How to interpret summation signs I'm taking a course in statistics, and I really need to brush up my math to be able to follow the book at times. 
I'm looking at formulas for sum of squares, and I am slightly confused about the capital sigma letter and how to interpret an equation with several signs like this:
$$SS_a = \sum^a_{i=1} \sum^b_{j=1} \sum^n_{k=1} (\bar{X}_i - \bar{X})^2 $$
I mean, it's only i which is used  the summation signs, but when I try it out (ignoring b and n) it seems like I get it wrong, and that it should be something like this:
$ b * n * \sum^a_{i=1}(\bar{X}_i -\bar{X})^2 $
Is this correct, and what is the rule behind it? 

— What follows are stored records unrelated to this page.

-- pv_equiv track=rewrite | github.com/pypi-data/pypi-mirror-41 | packages/mhelper/mhelper-1.0.1.69.tar.gz/mhelper-1.0.1.69/mhelper/array_helper.py | iter_distance_range
-- ===== SOURCE A (Python) =====
-- from typing import List, Optional, Iterator, Tuple, Dict, Iterable, Union, TypeVar, Callable
--
-- def iter_distance_range( min: int, max_: int, start: int ) -> Iterator[int]:
--     yield start
--     i = 1
--     while True:
--         if (start - i) >= min:
--             yield start - i
--
--         if (start + i) < max_:
--             yield start + i
--
--         if (start - i) < min and (start + i) >= max_:
--             return
--
--         i += 1
-- ===== SOURCE B (Python) =====
-- def iter_distance_range(min, max_, start):
--     yield start
--     candidates = list(range(min, start)) + list(range(start + 1, max_))
--     candidates.sort(key=lambda v: 2 * abs(v - start) + (v > start))
--     yield from candidates
-- ===== Notes on version B (the rewrite author's own statement) =====
-- stated objective: alternative
-- what changed: Replaces A's unbounded counter loop with per-step range tests by a collect-then-sort algorithm: build the list of all in-range values once and stable-sort it by an encoded (distance, lower-arm-first) key.
import Mathlib
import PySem

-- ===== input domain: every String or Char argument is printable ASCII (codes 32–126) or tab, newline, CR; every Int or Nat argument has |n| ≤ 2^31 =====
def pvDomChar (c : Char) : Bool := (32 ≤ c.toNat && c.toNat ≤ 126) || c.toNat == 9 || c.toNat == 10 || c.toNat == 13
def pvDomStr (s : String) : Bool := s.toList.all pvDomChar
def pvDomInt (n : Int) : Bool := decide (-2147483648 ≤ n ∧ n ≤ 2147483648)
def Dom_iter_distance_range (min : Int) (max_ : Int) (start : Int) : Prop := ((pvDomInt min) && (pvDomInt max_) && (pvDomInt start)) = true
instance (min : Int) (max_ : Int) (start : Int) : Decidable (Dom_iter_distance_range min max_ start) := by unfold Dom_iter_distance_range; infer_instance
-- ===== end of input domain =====

-- B replaces A's unbounded counter loop having per-step range tests by collect-then-sort: build the in-range values once and stable-sort them by an encoded (distance, lower-first) key; same values in the same order.

-- ===== PORT A =====
-- the while-True loop of A: at counter i, emit start-i (if ≥ min) then start+i (if < max_); stop when both arms are out of range.
-- The Nat fuel only makes the recursion structural; iter_distance_range passes enough fuel that it is never exhausted.
def iter_distance_range_go (min : Int) (max_ : Int) (start : Int) (i : Int) : Nat → List Int
  | 0 => []
  | fuel + 1 =>
    if start - i < min ∧ max_ ≤ start + i then
      (if min ≤ start - i then [start - i] else []) ++
        (if start + i < max_ then [start + i] else [])
    else
      ((if min ≤ start - i then [start - i] else []) ++
        (if start + i < max_ then [start + i] else [])) ++
        iter_distance_range_go min max_ start (i + 1) fuel

def iter_distance_range (min : Int) (max_ : Int) (start : Int) : List Int :=
  start :: iter_distance_range_go min max_ start 1 ((max (start - min + 1) (max_ - start)).toNat + 1)

-- ===== PORT B =====
-- B: candidates = list(range(min, start)) + list(range(start+1, max_));
--    candidates.sort(key=lambda v: 2*abs(v-start) + (v > start)); yield start, then the sorted candidates.
--    Python's bool-as-int '(v > start)' is ported as 'if start < v then 1 else 0' (exact).
def iter_distance_range_alt (min : Int) (max_ : Int) (start : Int) : List Int :=
  let candidates := PySem.List.pyRange min start 1 ++ PySem.List.pyRange (start + 1) max_ 1
  start :: PySem.List.sorted candidates (fun v => 2 * |v - start| + (if start < v then 1 else 0))

-- ===== PRECONDITION & SPEC =====
def Spec_iter_distance_range (min : Int) (max_ : Int) (start : Int) (out : List Int) : Prop := out = iter_distance_range_alt min max_ start
instance (min : Int) (max_ : Int) (start : Int) (out : List Int) : Decidable (Spec_iter_distance_range min max_ start out) := by unfold Spec_iter_distance_range; infer_instance

-- ===== CLAIM (what is proved, stated in full; the proofs are below) =====
def Claim_equal_iter_distance_range : Prop := ∀ (min : Int) (max_ : Int) (start : Int), Dom_iter_distance_range min max_ start → Spec_iter_distance_range min max_ start (iter_distance_range min max_ start)

-- ===== LEMMAS AND PROOFS =====

lemma abs_down (start i : Int) (hi : 0 ≤ i) : |start - i - start| = i := by
  rw [show start - i - start = -i by ring, abs_neg, abs_of_nonneg hi]

lemma abs_up (start i : Int) (hi : 0 ≤ i) : |start + i - start| = i := by
  rw [show start + i - start = i by ring, abs_of_nonneg hi]

-- an element the loop body emits at counter i is start-i or start+i
lemma mem_emit {min max_ start i x : Int}
    (hx : x ∈ (if min ≤ start - i then [start - i] else []) ++
        (if start + i < max_ then [start + i] else [])) :
    x = start - i ∨ x = start + i := by
  rcases List.mem_append.mp hx with h | h
  · left; split at h <;> simp_all
  · right; split at h <;> simp_all

-- every element emitted by A's loop at counter i is at distance ≥ i from start
lemma mem_go_dist (min max_ start : Int) (fuel : Nat) :
    ∀ i : Int, 1 ≤ i → ∀ x ∈ iter_distance_range_go min max_ start i fuel, i ≤ |x - start| := by
  induction fuel with
  | zero => intro i _ x hx; simp [iter_distance_range_go] at hx
  | succ fuel ih =>
    intro i hi x hx
    rw [iter_distance_range_go] at hx
    split at hx
    · rcases mem_emit hx with rfl | rfl
      · have := abs_down start i (by omega); omega
      · have := abs_up start i (by omega); omega
    · rcases List.mem_append.mp hx with hx | hx
      · rcases mem_emit hx with rfl | rfl
        · have := abs_down start i (by omega); omega
        · have := abs_up start i (by omega); omega
      · have := ih (i + 1) (by omega) x hx; omega

-- A's loop output has strictly increasing keys (distance, then lower arm before upper arm)
lemma go_pairwise (min max_ start : Int) (fuel : Nat) :
    ∀ i : Int, 1 ≤ i →
    (iter_distance_range_go min max_ start i fuel).Pairwise
      (fun a b => 2 * |a - start| + (if start < a then 1 else 0)
                < 2 * |b - start| + (if start < b then 1 else 0)) := by
  induction fuel with
  | zero => intro i _; simp [iter_distance_range_go]
  | succ fuel ih =>
    intro i hi
    rw [iter_distance_range_go]
    have hemit : ((if min ≤ start - i then [start - i] else []) ++
        (if start + i < max_ then [start + i] else []) : List Int).Pairwise
        (fun a b => 2 * |a - start| + (if start < a then 1 else 0)
                  < 2 * |b - start| + (if start < b then 1 else 0)) := by
      by_cases hd : min ≤ start - i <;> by_cases hu : start + i < max_
      · rw [if_pos hd, if_pos hu]
        refine List.pairwise_append.mpr ⟨by simp, by simp, ?_⟩
        intro a ha b hb
        simp only [List.mem_singleton] at ha hb
        subst ha; subst hb
        have h1 := abs_down start i (by omega)
        have h2 := abs_up start i (by omega)
        rw [if_neg (show ¬ start < start - i by omega),
          if_pos (show start < start + i by omega)]
        omega
      · rw [if_pos hd, if_neg hu]; simp
      · rw [if_neg hd, if_pos hu]; simp
      · rw [if_neg hd, if_neg hu]; simp
    split
    · exact hemit
    · refine List.pairwise_append.mpr ⟨hemit, ih (i + 1) (by omega), ?_⟩
      intro a ha b hb
      have hbd := mem_go_dist min max_ start fuel (i + 1) (by omega) b hb
      rcases mem_emit ha with rfl | rfl
      · have h1 := abs_down start i (by omega)
        rw [if_neg (show ¬ start < start - i by omega)]
        split <;> omega
      · have h2 := abs_up start i (by omega)
        rw [if_pos (show start < start + i by omega)]
        split <;> omega

-- A's loop output at counter i is a permutation of the remaining candidate values (given enough fuel)
lemma go_perm (min max_ start : Int) (fuel : Nat) :
    ∀ i : Int, 1 ≤ i → max (start - min + 1) (max_ - start) < i + (fuel : Int) →
    (iter_distance_range_go min max_ start i fuel).Perm
      (PySem.List.pyRange min (start - i + 1) 1 ++ PySem.List.pyRange (start + i) max_ 1) := by
  induction fuel with
  | zero =>
    intro i hi hf
    rw [show ((0 : Nat) : Int) = 0 by simp] at hf
    rw [iter_distance_range_go,
      PySem.List.pyRange_one_eq_nil (show start - i + 1 ≤ min by omega),
      PySem.List.pyRange_one_eq_nil (show max_ ≤ start + i by omega)]
    simp
  | succ fuel ih =>
    intro i hi hf
    rw [iter_distance_range_go]
    split
    · next hstop =>
      rw [if_neg (show ¬ min ≤ start - i by omega),
        if_neg (show ¬ start + i < max_ by omega),
        PySem.List.pyRange_one_eq_nil (show start - i + 1 ≤ min by omega),
        PySem.List.pyRange_one_eq_nil (show max_ ≤ start + i by omega)]
    · next hgo =>
      have hperm := ih (i + 1) (by omega) (by push_cast at hf ⊢; omega)
      rw [show start - (i + 1) + 1 = start - i by ring,
        show start + (i + 1) = start + i + 1 by ring] at hperm
      by_cases hd : min ≤ start - i <;> by_cases hu : start + i < max_
      · rw [if_pos hd, if_pos hu,
          PySem.List.pyRange_one_append min (start - i) (start - i + 1) (by omega) (by omega),
          PySem.List.pyRange_one_singleton,
          PySem.List.pyRange_one_cons (show start + i < max_ from hu)]
        have h1 : ([start - i] ++ ([start + i] ++ iter_distance_range_go min max_ start (i + 1) fuel)).Perm
            ([start - i] ++ ([start + i] ++
              (PySem.List.pyRange min (start - i) 1 ++ PySem.List.pyRange (start + i + 1) max_ 1))) :=
          (hperm.append_left [start + i]).append_left [start - i]
        refine h1.trans ?_
        simp only [List.append_assoc, List.cons_append]
        simpa using List.perm_append_comm_assoc [start - i, start + i]
          (PySem.List.pyRange min (start - i) 1) (PySem.List.pyRange (start + i + 1) max_ 1)
      · rw [if_pos hd, if_neg hu]
        have hL : (iter_distance_range_go min max_ start (i + 1) fuel).Perm
            (PySem.List.pyRange min (start - i) 1) := by
          rw [PySem.List.pyRange_one_eq_nil (show max_ ≤ start + i + 1 by omega)] at hperm
          simpa using hperm
        rw [PySem.List.pyRange_one_eq_nil (show max_ ≤ start + i by omega),
          PySem.List.pyRange_one_append min (start - i) (start - i + 1) (by omega) (by omega),
          PySem.List.pyRange_one_singleton]
        simp only [List.append_nil]
        exact (hL.append_left [start - i]).trans List.perm_append_comm
      · rw [if_neg hd, if_pos hu]
        have hL : (iter_distance_range_go min max_ start (i + 1) fuel).Perm
            (PySem.List.pyRange (start + i + 1) max_ 1) := by
          rw [PySem.List.pyRange_one_eq_nil (show start - i ≤ min by omega)] at hperm
          simpa using hperm
        rw [PySem.List.pyRange_one_eq_nil (show start - i + 1 ≤ min by omega),
          PySem.List.pyRange_one_cons (show start + i < max_ from hu)]
        simp only [List.nil_append, List.cons_append]
        exact hL.cons _
      · exact absurd ⟨by omega, by omega⟩ hgo

-- ===== VERDICT (by name: the statement is the Claim_ definition above) =====
theorem iter_distance_range_spec : Claim_equal_iter_distance_range := by
  intro min max_ start _
  unfold Spec_iter_distance_range iter_distance_range iter_distance_range_alt
  have h := go_perm min max_ start ((max (start - min + 1) (max_ - start)).toNat + 1) 1 (by omega)
    (by push_cast; omega)
  rw [show start - 1 + 1 = start by ring] at h
  exact congrArg (start :: ·)
    (PySem.List.sorted_eq_of_perm_of_pairwise_lt _ _ _ h
      (go_pairwise min max_ start _ 1 (by omega))).symm
theorem pv_B_main (d : PySem.Dict Int String) (mo : List (Int × Int)) :
    ∀ (k : Nat) (t : Int) (m : PySem.Dict Int String),
      pvIter d mo k [t] = [] → k ≤ mo.length + 1 → pvCons d mo m →
      ∃ (c : Nat) (m' : PySem.Dict Int String), 0 < c ∧ c ≤ 3 ^ k ∧
        (∀ (rest : List Int) (fuel : Nat), c ≤ fuel →
          pvLoopB mo fuel (t :: rest) m = pvLoopB mo (fuel - c) rest m') ∧
        pvCons d mo m' ∧ m'.get? t = some (pvVal d mo t) ∧
        (∀ i s, m.get? i = some s → m'.get? i = some s) := by
  intro k
  induction k with
  | zero => intro t m h; simp [pvIter] at h
  | succ k ih =>
    intro t m h hk hcons
    cases hm : m.get? t with
    | some s =>
      refine ⟨1, m, one_pos, Nat.one_le_pow _ _ (by norm_num), ?_, hcons, ?_, fun _ _ hi => hi⟩
      · intro rest fuel hf
        obtain ⟨f, rfl⟩ : ∃ f, fuel = f + 1 := ⟨fuel - 1, by omega⟩
        simp [pvLoopB, hm]
      · rw [hm, (hcons t).2 s hm]
    | none =>
      have hd : d.get? t = none := (hcons t).1 hm
      by_cases hb1 : t < 4
      · refine ⟨1, m.insert t ((PySem.List.pyGet? pvReserved t).getD ""), one_pos,
          Nat.one_le_pow _ _ (by norm_num), ?_,
          pv_cons_insert d mo m t _ hcons (by simp [pvVal, pvW, hd, if_pos hb1]), ?_,
          pv_get?_insert_mono m t _ hm⟩
        · intro rest fuel hf
          obtain ⟨f, rfl⟩ : ∃ f, fuel = f + 1 := ⟨fuel - 1, by omega⟩
          simp [pvLoopB, hm, if_pos hb1]
        · rw [PySem.Dict.get?_insert, if_pos rfl]
          congr 1
          simp [pvVal, pvW, hd, if_pos hb1]
      · by_cases hb2 : t < 260
        · refine ⟨1, m.insert t (pvByteStr (t - 4)), one_pos,
            Nat.one_le_pow _ _ (by norm_num), ?_,
            pv_cons_insert d mo m t _ hcons ?_, ?_, pv_get?_insert_mono m t _ hm⟩
          · intro rest fuel hf
            obtain ⟨f, rfl⟩ : ∃ f, fuel = f + 1 := ⟨fuel - 1, by omega⟩
            simp [pvLoopB, hm, if_neg hb1, if_pos hb2]
          · simp only [pvVal, pvW, hd]; rw [if_neg hb1, if_pos hb2]
          · rw [PySem.Dict.get?_insert, if_pos rfl]
            congr 1
            simp only [pvVal, pvW, hd]; rw [if_neg hb1, if_pos hb2]
        · by_cases hb3 : t = 260
          · refine ⟨1, m.insert t "▁", one_pos, Nat.one_le_pow _ _ (by norm_num), ?_,
              pv_cons_insert d mo m t _ hcons ?_, ?_, pv_get?_insert_mono m t _ hm⟩
            · intro rest fuel hf
              obtain ⟨f, rfl⟩ : ∃ f, fuel = f + 1 := ⟨fuel - 1, by omega⟩
              simp [pvLoopB, hm, if_neg hb1, if_neg hb2, if_pos hb3]
            · simp only [pvVal, pvW, hd]; rw [if_neg hb1, if_neg hb2, if_pos hb3]
            · rw [PySem.Dict.get?_insert, if_pos rfl]
              congr 1
              simp only [pvVal, pvW, hd]; rw [if_neg hb1, if_neg hb2, if_pos hb3]
          · by_cases hb4 : t = 261
            · refine ⟨1, m.insert t "</w>", one_pos, Nat.one_le_pow _ _ (by norm_num), ?_,
                pv_cons_insert d mo m t _ hcons ?_, ?_, pv_get?_insert_mono m t _ hm⟩
              · intro rest fuel hf
                obtain ⟨f, rfl⟩ : ∃ f, fuel = f + 1 := ⟨fuel - 1, by omega⟩
                simp [pvLoopB, hm, if_neg hb1, if_neg hb2, if_neg hb3, if_pos hb4]
              · simp only [pvVal, pvW, hd]
                rw [if_neg hb1, if_neg hb2, if_neg hb3, if_pos hb4]
              · rw [PySem.Dict.get?_insert, if_pos rfl]
                congr 1
                simp only [pvVal, pvW, hd]
                rw [if_neg hb1, if_neg hb2, if_neg hb3, if_pos hb4]
            · by_cases hb5 : t - 262 < (mo.length : Int)
              · -- merge node
                have h262 : (262 : Int) ≤ t := by omega
                obtain ⟨hl, hr⟩ := pvIter_children d mo k t hd h262 hb5 h
                set l := ((PySem.List.pyGet? mo (t - 262)).getD (0, 0)).1 with hldef
                set r := ((PySem.List.pyGet? mo (t - 262)).getD (0, 0)).2 with hrdef
                have hvt : pvVal d mo t = pvVal d mo l ++ pvVal d mo r :=
                  pvVal_merge d mo t k hd h262 hb5 (by omega) h
                have hk1 : 1 ≤ k := pvIter_pos d mo k l hl
                by_cases hres : (m.get? l).isSome ∧ (m.get? r).isSome
                · obtain ⟨ls, hml⟩ := Option.isSome_iff_exists.mp hres.1
                  obtain ⟨rs, hmr⟩ := Option.isSome_iff_exists.mp hres.2
                  refine ⟨1, m.insert t (ls ++ rs), one_pos,
                    Nat.one_le_pow _ _ (by norm_num), ?_,
                    pv_cons_insert d mo m t _ hcons ?_, ?_, pv_get?_insert_mono m t _ hm⟩
                  · intro rest fuel hf
                    obtain ⟨f, rfl⟩ : ∃ f, fuel = f + 1 := ⟨fuel - 1, by omega⟩
                    simp [pvLoopB, hm, if_neg hb1, if_neg hb2, if_neg hb3, if_neg hb4,
                      if_pos hb5, ← hldef, ← hrdef, hml, hmr]
                  · rw [(hcons l).2 ls hml, (hcons r).2 rs hmr, hvt]
                  · rw [PySem.Dict.get?_insert, if_pos rfl,
                      (hcons l).2 ls hml, (hcons r).2 rs hmr, hvt]
                · -- children not both resolved: push them, run each, then resolve t
                  obtain ⟨c1, m1, hc1pos, hc1le, hrun1, hcons1, hm1l, hmono1⟩ :=
                    ih l m hl (by omega) hcons
                  obtain ⟨c2, m2, hc2pos, hc2le, hrun2, hcons2, hm2r, hmono2⟩ :=
                    ih r m1 hr (by omega) hcons1
                  have hm2l : m2.get? l = some (pvVal d mo l) := hmono2 _ _ hm1l
                  have hcbound : c1 + c2 + 2 ≤ 3 ^ (k + 1) := by
                    have h2 : 2 ≤ 3 ^ k := le_trans (by norm_num) (Nat.pow_le_pow_right (by norm_num) hk1)
                    have : (3 : Nat) ^ (k + 1) = 3 ^ k + 3 ^ k + 3 ^ k := by ring
                    omega
                  have hstep1 : ∀ (rest : List Int) (f : Nat),
                      pvLoopB mo (f + 1) (t :: rest) m = pvLoopB mo f (l :: r :: t :: rest) m := by
                    intro rest f
                    simp only [pvLoopB, hm]
                    rw [if_neg hb1, if_neg hb2, if_neg hb3, if_neg hb4, if_pos hb5]
                    cases hml' : m.get? l <;> cases hmr' : m.get? r <;>
                      simp_all
                  have hrest : ∀ (rest : List Int) (g : Nat),
                      pvLoopB mo (g + 1) (t :: rest) m2 =
                        pvLoopB mo g rest (match m2.get? t with
                          | some _ => m2
                          | none => m2.insert t (pvVal d mo l ++ pvVal d mo r)) := by
                    intro rest g
                    cases hm2t : m2.get? t with
                    | some s => simp [pvLoopB, hm2t]
                    | none =>
                      simp only [pvLoopB, hm2t]
                      rw [if_neg hb1, if_neg hb2, if_neg hb3, if_neg hb4, if_pos hb5]
                      simp [← hldef, ← hrdef, hm2l, hm2r]
                  refine ⟨c1 + c2 + 2, (match m2.get? t with
                      | some _ => m2
                      | none => m2.insert t (pvVal d mo l ++ pvVal d mo r)), by omega,
                    hcbound, ?_, ?_, ?_, ?_⟩
                  · intro rest fuel hf
                    obtain ⟨f, rfl⟩ : ∃ f, fuel = f + 1 := ⟨fuel - 1, by omega⟩
                    rw [hstep1 rest f, hrun1 _ f (by omega), hrun2 _ _ (by omega)]
                    obtain ⟨g, hg⟩ : ∃ g, f - c1 - c2 = g + 1 := ⟨f - c1 - c2 - 1, by omega⟩
                    rw [hg, hrest rest g]
                    congr 1
                    omega
                  · cases hm2t : m2.get? t with
                    | some s => simpa [hm2t] using hcons2
                    | none =>
                      simpa [hm2t] using pv_cons_insert d mo m2 t _ hcons2 hvt.symm
                  · cases hm2t : m2.get? t with
                    | some s =>
                      have := (hcons2 t).2 s hm2t
                      simp [hm2t, this]
                    | none =>
                      simp [hvt]
                  · intro i s hi
                    have h2 := hmono2 _ _ (hmono1 _ _ hi)
                    cases hm2t : m2.get? t with
                    | some u => simpa [hm2t] using h2
                    | none =>
                      exact pv_get?_insert_mono m2 t _ hm2t i s h2
              · -- unk node
                push Not at hb5
                refine ⟨1, m.insert t ("<unk_" ++ PySem.Int.toStr t ++ ">"), one_pos,
                  Nat.one_le_pow _ _ (by norm_num), ?_,
                  pv_cons_insert d mo m t _ hcons ?_, ?_, pv_get?_insert_mono m t _ hm⟩
                · intro rest fuel hf
                  obtain ⟨f, rfl⟩ : ∃ f, fuel = f + 1 := ⟨fuel - 1, by omega⟩
                  simp [pvLoopB, hm, if_neg hb1, if_neg hb2, if_neg hb3, if_neg hb4,
                    if_neg (by omega : ¬ t - 262 < (mo.length : Int))]
                · simp only [pvVal, pvW, hd]
                  rw [if_neg hb1, if_neg hb2, if_neg hb3, if_neg hb4, if_neg (by omega)]
                · rw [PySem.Dict.get?_insert, if_pos rfl]
                  congr 1
                  simp only [pvVal, pvW, hd]
                  rw [if_neg hb1, if_neg hb2, if_neg hb3, if_neg hb4, if_neg (by omega)]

PS. I wasn't sure what tags really fits into this question, might it be basic algebra? DS
 A: You are correct.  The summation signs are nested.  First you sum over $k$ from $1$ to $n$.  As you say, the quantity does not depend on $k$, so you can just multiply by $n$.  Then you sum that result over $j$ from $1$ to $b$, and it does not depend on $j$, so you can multiply by $b$, and you have your result.
A: Note that $$ \sum^n_{k=1} (\bar{X}_i - \bar{X})^2\\=\underbrace{(\bar{X}_i - \bar{X})^2+(\bar{X}_i - \bar{X})^2+\dots+(\bar{X}_i - \bar{X})^2}_{\displaystyle n \,\text{times}}\\=n\cdot(\bar{X}_i - \bar{X})^2$$ Similarly $$\sum^b_{j=1}\sum^n_{k=1} (\bar{X}_i - \bar{X})^2\\=\sum^b_{j=1}n\cdot(\bar{X}_i - \bar{X})^2\\=n\cdot b\cdot (\bar{X}_i - \bar{X})^2$$Here the fact is $$\sum^n_{k=1} X_i=n\cdot X_i.$$That's all from me.
A: Yes, as $(\bar X_i-\bar X)^2$ does not depend on $k$, the innermost sum is simply $n\cdot(\bar X_i-\bar X)^2$. AS this expresion does not depend on $j$, we get $b\cdot n\cdot(\bar X_i-\bar X)^2$ next and then can use distributivity to obtain $b\cdot n\cdot \sum_{i=1}^a(\bar X_i-\bar X)^2$.